(Collected data)
——————

-- ----- the main simultaneous-loop lemma -----
theorem main_lemma (n : Nat) (rest : List Int) : ∀ (i : Nat) (dp f ans : List Int),
    1 ≤ i → i + rest.length = n + 1 →
    dp.length = n + 1 → f.length = n + 1 →
    dp.getD 0 0 = 1 → f.getD 0 0 = 1 →
    (∀ t, 1 ≤ t → t < i → f.getD t 0 = 0) →
    (∀ k, k < rest.length → conv f dp (i + k) = rest.getD k 0) →
    loopA n rest i dp ans =
      (if ((((List.range' i rest.length).foldl (stepB n) (f, ans)).1.drop 1).all
            (fun x => x == 0))
       then ((List.range' i rest.length).foldl (stepB n) (f, ans)).2 else []) := by
  induction rest with
  | nil =>
    intro i dp f ans hi hlen hdplen hflen hdp0 hf0 hfz hconv
    simp only [loopA, List.length_nil, List.range'_zero, List.foldl_nil]
    have hall : ((f.drop 1).all (fun x => x == 0)) = true := by
      rw [List.all_eq_true]
      intro x hx
      obtain ⟨j, hj, hxe⟩ := List.mem_iff_getElem.mp hx
      rw [List.getElem_drop] at hxe
      have hjlen : 1 + j < f.length := by
        rw [List.length_drop] at hj; omega
      have : f.getD (1+j) 0 = x := by
        rw [List.getD_eq_getElem f 0 hjlen]; exact hxe
      have hz : f.getD (1+j) 0 = 0 := by
        apply hfz _ (by omega)
        rw [List.length_nil] at hlen
        omega
      rw [hz] at this
      simp [← this]
    rw [hall, if_pos rfl]
  | cons cur rest ih =>
    intro i dp f ans hi hlen hdplen hflen hdp0 hf0 hfz hconv
    have hin : i ≤ n := by simp at hlen; omega
    have hcuri : dp.getD i 0 + f.getD i 0 = cur := by
      have := hconv 0 (by simp)
      rw [Nat.add_zero, conv_head f dp i hi hf0 hdp0 hfz] at this
      simpa using this
    simp only [List.length_cons]
    rw [List.range'_succ, List.foldl_cons]
    simp only [loopA]
    by_cases hA : dp.getD i 0 = cur - 1
    · -- coin i found by both
      have hfi : f.getD i 0 = 1 := by omega
      rw [if_pos hA]
      have hstep : stepB n (f, ans) i
          = (stripB i f ((List.range' i (n + 1 - i)).reverse), ans ++ [(i : Int)]) := by
        unfold stepB; rw [if_pos hfi]
      rw [hstep]
      set fn := stripB i f ((List.range' i (n + 1 - i)).reverse) with hfn
      set dpn := knapA i (dp.set i (dp.getD i 0 + 1)) (List.range' (i+1) (n - i)) with hdpn
      obtain ⟨hsc1, hsc2⟩ := stripB_char i (n + 1 - i) f hi (by omega)
      have hfnlen : fn.length = n + 1 := by rw [hfn, stripB_length, hflen]
      have hdpnlen : dpn.length = n + 1 := by
        rw [hdpn, knapA_length, List.length_set, hdplen]
      have hdpn0 : dpn.getD 0 0 = 1 := by
        rw [hdpn, knapA_getD_nmem _ _ _ _ (by
          intro j hj; have := List.mem_range'_1.mp hj; omega)]
        rw [pv_getD_set_ne _ _ _ _ (by omega), hdp0]
      have hfn0 : fn.getD 0 0 = 1 := by
        rw [hfn, hsc2 0 (by intro hx; have := List.mem_range'_1.mp hx; omega), hf0]
      -- full pointwise characterizations up to n
      have charB : ∀ t, t ≤ n →
          fn.getD t 0 = f.getD t 0 - (if i ≤ t then f.getD (t - i) 0 else 0) := by
        intro t ht
        by_cases hit : i ≤ t
        · rw [if_pos hit, hfn, hsc1 t (List.mem_range'_1.mpr (by omega))]
        · rw [if_neg hit, hfn,
             hsc2 t (by intro hx; have := List.mem_range'_1.mp hx; omega), sub_zero]
      have charA : ∀ s, s ≤ n →
          dpn.getD s 0 = dp.getD s 0 + (if i ≤ s then dpn.getD (s - i) 0 else 0) := by
        intro s hs
        rcases Nat.lt_trichotomy s i with hsi | hsi | hsi
        · rw [if_neg (by omega), hdpn, knapA_getD_nmem _ _ _ _ (by
            intro j hj; have := List.mem_range'_1.mp hj; omega),
            pv_getD_set_ne _ _ _ _ (by omega), add_zero]
        · subst hsi
          rw [if_pos le_rfl, Nat.sub_self, hdpn0, hdpn, knapA_getD_nmem _ _ _ _ (by
            intro j hj; have := List.mem_range'_1.mp hj; omega),
            pv_getD_set_self _ _ _ (by omega)]
        · rw [if_pos (by omega), hdpn,
            knapA_char i (n - i) (i+1) _ hi (by omega)
              (by rw [List.length_set, hdplen]; omega) s (by omega) (by omega),
            pv_getD_set_ne _ _ _ _ (by omega)]
      have hfzn : ∀ t, 1 ≤ t → t < i + 1 → fn.getD t 0 = 0 := by
        intro t h1 h2
        by_cases hti : t = i
        · subst hti
          rw [charB t (by omega), if_pos le_rfl, Nat.sub_self, hf0, hfi]; ring
        · rw [charB t (by omega), if_neg (by omega), sub_zero]
          exact hfz t h1 (by omega)
      have hconvn : ∀ k, k < rest.length → conv fn dpn ((i+1) + k) = rest.getD k 0 := by
        intro k hk
        have hmn : (i+1) + k ≤ n := by simp at hlen; omega
        rw [conv_sub f fn dpn i n _ hi hmn charB,
            conv_div f dp dpn i n _ hi hmn charA]
        have : conv f dp ((i+1)+k) = rest.getD k 0 := by
          have := hconv (k+1) (by simp; omega)
          have he : i + (k+1) = (i+1) + k := by omega
          rw [he] at this
          simpa using this
        rw [this]; ring
      have := ih (i+1) dpn fn (ans ++ [(i : Int)]) (by omega) (by simp at hlen ⊢; omega)
        hdpnlen hfnlen hdpn0 hfn0 hfzn hconvn
      exact this
    · rw [if_neg hA]
      have hfi1 : f.getD i 0 ≠ 1 := by omega
      have hstep : stepB n (f, ans) i = (f, ans) := by
        unfold stepB; rw [if_neg hfi1]
      rw [hstep]
      by_cases hB : dp.getD i 0 = cur
      · -- no coin at i, values match: both step on
        rw [if_neg (by simpa using hB)]
        exact ih (i+1) dp f ans (by omega) (by simp at hlen ⊢; omega) hdplen hflen
          hdp0 hf0
          (by intro t h1 h2
              by_cases hti : t = i
              · subst hti; omega
              · exact hfz t h1 (by omega))
          (by intro k hk
              have := hconv (k+1) (by simp; omega)
              have he : i + (k+1) = (i+1) + k := by omega
              rw [he] at this
              simpa using this)
      · -- mismatch: A returns [] now, B's final residual is nonzero at index i
        rw [if_pos (by simpa using hB)]
        have hfi0 : f.getD i 0 ≠ 0 := by omega
        set F := ((List.range' (i+1) rest.length).foldl (stepB n) (f, ans)).1 with hF
        have hFi : F.getD i 0 = f.getD i 0 := foldB_fst_getD_lt n _ _ _ _ (by omega)
        have hFlen : F.length = n + 1 := by rw [hF, foldB_fst_length]; exact hflen
        have hfail : ((F.drop 1).all (fun x => x == 0)) = false := by
          rw [List.all_eq_false]
          refine ⟨F.getD i 0, ?_, ?_⟩
          · have hidx : i - 1 < (F.drop 1).length := by
              rw [List.length_drop]; omega
            have heq : (F.drop 1)[i-1] = F.getD i 0 := by
              rw [List.getElem_drop, List.getD_eq_getElem F 0 (by omega)]
              congr 1
              omega
            rw [← heq]
            exact List.getElem_mem hidx
          · have hne : F.getD i 0 ≠ 0 := by rw [hFi]; exact hfi0
            simp only [beq_iff_eq]
            exact hne
        rw [hfail]
        simp
-- ===== VERDICT (by name: the statement is the Claim_ definition above) =====
theorem findCoins_spec : Claim_equal_findCoins := by
  intro numWays _
  unfold Spec_findCoins findCoins findCoins_alt
  simp only []
  have := main_lemma numWays.length numWays 1
    ((List.replicate (numWays.length + 1) (0:Int)).set 0 1)
    ((1:Int) :: numWays) [] le_rfl (by omega)
    (by simp) (by simp)
    (by rw [pv_getD_set_self _ _ _ (by simp)])
    (by rfl)
    (by intro t h1 h2; omega)
    (by intro k hk
        rw [conv_init, show 1 + k = k + 1 from by omega]
        rfl)
  exact this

——————

■ **Exercise**: What is the number of lines above that hold the string "hconvn"? Answer with that number alone.

■ **Written response**: 2